- Instructions for the task -
Take the entries below and print only the lines from the one with "have hblen : (pvBinChars" through the one with "rw [List.nil_append, hfold]", exactly as they stand, both ends included.

[Stored items]
'''
-- pv_equiv track=rewrite | github.com/codev1129/CS204proj | RISC-V_Simulator_Group_4.py | srl
-- ===== SOURCE A (Python) =====
-- def srl(s1,s2):
--     # s1 , s2 in int
--     if (s1>=0):
--         return s1>>s2
--     temp=bin(s1)[3:]
--     temp='0'*(32-len(temp))+temp # 32 bit positive of the number
--     temp1='0b'
--     for i in temp:
--         temp1+=str(1^int(i))
--     temp1=int(temp1,2)+1
--     return temp1>>s2
-- ===== SOURCE B (Python) =====
-- def srl(s1, s2):
--     if s1 >= 0:
--         return s1 >> s2
--     n = -s1
--     w = max(32, n.bit_length())
--     return ((1 << w) - n) >> s2
-- ===== Notes on version B (the rewrite author's own statement) =====
-- stated objective: idiomatic
-- what changed: The negative branch's 32-iteration bit-string build/invert/parse loop is replaced by closed-form integer arithmetic: the two's complement ((1 << max(32, n.bit_length())) - n) >> s2.
import Mathlib
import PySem

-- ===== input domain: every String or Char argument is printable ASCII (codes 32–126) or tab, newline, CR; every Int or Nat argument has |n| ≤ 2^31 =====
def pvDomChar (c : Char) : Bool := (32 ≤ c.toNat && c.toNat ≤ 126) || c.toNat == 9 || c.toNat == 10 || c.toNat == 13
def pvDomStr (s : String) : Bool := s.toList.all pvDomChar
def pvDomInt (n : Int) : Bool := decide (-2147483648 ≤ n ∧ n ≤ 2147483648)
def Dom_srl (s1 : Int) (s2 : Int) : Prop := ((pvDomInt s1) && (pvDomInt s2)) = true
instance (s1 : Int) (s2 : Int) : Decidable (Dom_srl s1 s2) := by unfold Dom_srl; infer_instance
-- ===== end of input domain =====

-- B replaces A's 32-iteration bit-string build/invert/parse loop for negative inputs
-- by the closed-form two's complement ((1 <<< max 32 bitlen) - n) >>> s2 (objective: idiomatic).

-- ===== PORT A =====
-- digit characters of bin(n) (for n = 0 this is [], matching bin(-0) never being reached)
def pvBinChars (n : Nat) : List Char :=
  if h : n = 0 then [] else pvBinChars (n / 2) ++ [if n % 2 == 1 then '1' else '0']
decreasing_by exact Nat.div_lt_self (Nat.pos_of_ne_zero h) (by norm_num)

-- int(i) for a binary digit character
def pvDigit (c : Char) : Nat := if c == '1' then 1 else 0

def srl (s1 : Int) (s2 : Int) : Int :=
  if s1 ≥ 0 then s1 >>> s2.toNat
  else
    let temp := pvBinChars (-s1).toNat
    let temp := List.replicate (32 - temp.length) '0' ++ temp
    let temp1 := temp.foldl (fun acc c => acc ++ [if (1 ^^^ pvDigit c) == 1 then '1' else '0']) []
    let t := temp1.foldl (fun acc c => 2 * acc + pvDigit c) 0 + 1
    (t : Int) >>> s2.toNat

-- ===== PORT B =====
-- n.bit_length()
def pvBitLen (n : Nat) : Nat :=
  if h : n = 0 then 0 else pvBitLen (n / 2) + 1
decreasing_by exact Nat.div_lt_self (Nat.pos_of_ne_zero h) (by norm_num)

def srl_alt (s1 : Int) (s2 : Int) : Int :=
  if s1 ≥ 0 then s1 >>> s2.toNat
  else
    let n := (-s1).toNat
    let w := max 32 (pvBitLen n)
    (((1 : Int) <<< w) - (n : Int)) >>> s2.toNat

-- ===== PRECONDITION & SPEC =====
-- Pre_ excludes s2 < 0, on which Python's '>>' raises ValueError in both A and B.
def Pre_srl (s1 : Int) (s2 : Int) : Prop := 0 ≤ s2
instance (s1 : Int) (s2 : Int) : Decidable (Pre_srl s1 s2) := by unfold Pre_srl; infer_instance
def pvWitness_srl : Int × Int := (-5, 1)

def Spec_srl (s1 : Int) (s2 : Int) (out : Int) : Prop := out = srl_alt s1 s2
instance (s1 : Int) (s2 : Int) (out : Int) : Decidable (Spec_srl s1 s2 out) := by unfold Spec_srl; infer_instance

-- ===== CLAIM =====
def Claim_equal_srl : Prop := ∀ (s1 : Int) (s2 : Int), Dom_srl s1 s2 → Pre_srl s1 s2 → Spec_srl s1 s2 (srl s1 s2)

-- ===== LEMMAS AND PROOFS =====

def pvParse (l : List Char) : Nat := l.foldl (fun acc c => 2 * acc + pvDigit c) 0

theorem pvParse_foldl (l : List Char) (a : Nat) :
    l.foldl (fun acc c => 2 * acc + pvDigit c) a = a * 2 ^ l.length + pvParse l := by
  induction l generalizing a with
  | nil => simp [pvParse]
  | cons c l ih =>
    simp only [List.foldl_cons, List.length_cons]
    rw [ih]
    have h2 : pvParse (c :: l) = pvDigit c * 2 ^ l.length + pvParse l := by
      unfold pvParse
      simp only [List.foldl_cons, Nat.mul_zero, Nat.zero_add]
      rw [ih]
      rfl
    rw [h2]
    ring

theorem pvParse_append (l1 l2 : List Char) :
    pvParse (l1 ++ l2) = pvParse l1 * 2 ^ l2.length + pvParse l2 := by
  unfold pvParse
  rw [List.foldl_append, pvParse_foldl]
  rfl

theorem pvDigit_le_one (c : Char) : pvDigit c ≤ 1 := by
  unfold pvDigit; split <;> omega

theorem pvParse_lt (l : List Char) : pvParse l < 2 ^ l.length := by
  induction l using List.reverseRecOn with
  | nil => simp [pvParse]
  | append_singleton l c ih =>
    rw [pvParse_append]
    have := pvDigit_le_one c
    simp only [List.length_append, List.length_cons, List.length_nil, pow_add]
    simp [pvParse, pvDigit] at *
    omega

-- the inverting loop is a map
theorem pvInvert_foldl (l : List Char) (a : List Char) :
    l.foldl (fun acc c => acc ++ [if (1 ^^^ pvDigit c) == 1 then '1' else '0']) a
      = a ++ l.map (fun c => if (1 ^^^ pvDigit c) == 1 then '1' else '0') := by
  induction l generalizing a with
  | nil => simp
  | cons c l ih => rw [List.foldl_cons, ih]; simp

theorem pvDigit_flip (c : Char) :
    pvDigit (if (1 ^^^ pvDigit c) == 1 then '1' else '0') = 1 - pvDigit c := by
  unfold pvDigit; split <;> split <;> simp_all

theorem pvParse_map_flip (l : List Char) :
    pvParse (l.map (fun c => if (1 ^^^ pvDigit c) == 1 then '1' else '0')) =
      2 ^ l.length - 1 - pvParse l := by
  induction l using List.reverseRecOn with
  | nil => simp [pvParse]
  | append_singleton l c ih =>
    rw [List.map_append, pvParse_append, pvParse_append, ih]
    have h1 := pvParse_lt l
    have h2 := pvDigit_le_one c
    have h3 := pvDigit_flip c
    simp only [List.map_cons, List.map_nil, List.length_map, List.length_cons,
      List.length_nil, pow_add]
    simp [pvParse] at *
    omega

theorem pvParse_replicate_zero (k : Nat) : pvParse (List.replicate k '0') = 0 := by
  induction k with
  | zero => simp [pvParse]
  | succ k ih =>
    rw [List.replicate_succ', pvParse_append, ih]
    simp [pvParse, pvDigit]

theorem pvBinChars_length (n : Nat) : (pvBinChars n).length = pvBitLen n := by
  induction n using Nat.strong_induction_on with
  | _ n ih =>
    unfold pvBinChars pvBitLen
    split
    · simp
    · rename_i h
      simp [ih (n / 2) (Nat.div_lt_self (Nat.pos_of_ne_zero h) (by norm_num))]

theorem pvParse_pvBinChars (n : Nat) : pvParse (pvBinChars n) = n := by
  induction n using Nat.strong_induction_on with
  | _ n ih =>
    unfold pvBinChars
    split
    · simp [pvParse]; omega
    · rename_i h
      rw [pvParse_append, ih (n / 2) (Nat.div_lt_self (Nat.pos_of_ne_zero h) (by norm_num))]
      rcases Nat.mod_two_eq_zero_or_one n with h2 | h2 <;>
        simp [pvParse, pvDigit, h2] <;> omega

theorem pvBitLen_le (n k : Nat) (h : n < 2 ^ k) : pvBitLen n ≤ k := by
  induction n using Nat.strong_induction_on generalizing k with
  | _ n ih =>
    unfold pvBitLen
    split
    · omega
    · rename_i hn
      cases k with
      | zero => omega
      | succ k =>
        have : n / 2 < 2 ^ k := by
          rw [pow_succ] at h; omega
        have := ih (n / 2) (Nat.div_lt_self (Nat.pos_of_ne_zero hn) (by norm_num)) k this
        omega

-- ===== VERDICT =====
theorem srl_spec : Claim_equal_srl := by
  intro s1 s2 hdom _
  unfold Spec_srl srl srl_alt
  split
  · rfl
  · rename_i hneg
    simp only []
    have hn1 : 1 ≤ (-s1).toNat := by omega
    have hn2 : (-s1).toNat ≤ 2 ^ 31 := by
      simp [Dom_srl, pvDomInt] at hdom
      omega
    set n := (-s1).toNat with hn
    -- the bit string has length exactly 32
    have hblen : (pvBinChars n).length ≤ 32 := by
      rw [pvBinChars_length]
      exact pvBitLen_le n 32 (lt_of_le_of_lt hn2 (by norm_num))
    have hw : max 32 (pvBitLen n) = 32 := by
      rw [pvBinChars_length] at hblen; omega
    rw [hw]
    have hlen : (List.replicate (32 - (pvBinChars n).length) '0' ++ pvBinChars n).length = 32 := by
      simp; omega
    -- value of the inversion + 1
    have hparse : pvParse (List.replicate (32 - (pvBinChars n).length) '0' ++ pvBinChars n) = n := by
      rw [pvParse_append, pvParse_replicate_zero, pvParse_pvBinChars]; simp
    rw [pvInvert_foldl]
    have := pvParse_map_flip (List.replicate (32 - (pvBinChars n).length) '0' ++ pvBinChars n)
    rw [hparse, hlen] at this
    have hfold : (List.map (fun c => if (1 ^^^ pvDigit c) == 1 then '1' else '0')
        (List.replicate (32 - (pvBinChars n).length) '0' ++ pvBinChars n)).foldl
        (fun acc c => 2 * acc + pvDigit c) 0 = 2 ^ 32 - 1 - n := by
      simpa [pvParse] using this
    rw [List.nil_append, hfold]
    have hval : ((2 ^ 32 - 1 - n + 1 : Nat) : Int) = (1 : Int) <<< 32 - (n : Int) := by
      have h32 : (1 : Int) <<< 32 = 4294967296 := by decide
      rw [h32]
      omega
    rw [hval]
    rfl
'''
- Problem solution -
    have hblen : (pvBinChars n).length ≤ 32 := by
      rw [pvBinChars_length]
      exact pvBitLen_le n 32 (lt_of_le_of_lt hn2 (by norm_num))
    have hw : max 32 (pvBitLen n) = 32 := by
      rw [pvBinChars_length] at hblen; omega
    rw [hw]
    have hlen : (List.replicate (32 - (pvBinChars n).length) '0' ++ pvBinChars n).length = 32 := by
      simp; omega
    -- value of the inversion + 1
    have hparse : pvParse (List.replicate (32 - (pvBinChars n).length) '0' ++ pvBinChars n) = n := by
      rw [pvParse_append, pvParse_replicate_zero, pvParse_pvBinChars]; simp
    rw [pvInvert_foldl]
    have := pvParse_map_flip (List.replicate (32 - (pvBinChars n).length) '0' ++ pvBinChars n)
    rw [hparse, hlen] at this
    have hfold : (List.map (fun c => if (1 ^^^ pvDigit c) == 1 then '1' else '0')
        (List.replicate (32 - (pvBinChars n).length) '0' ++ pvBinChars n)).foldl
        (fun acc c => 2 * acc + pvDigit c) 0 = 2 ^ 32 - 1 - n := by
      simpa [pvParse] using this
    rw [List.nil_append, hfold]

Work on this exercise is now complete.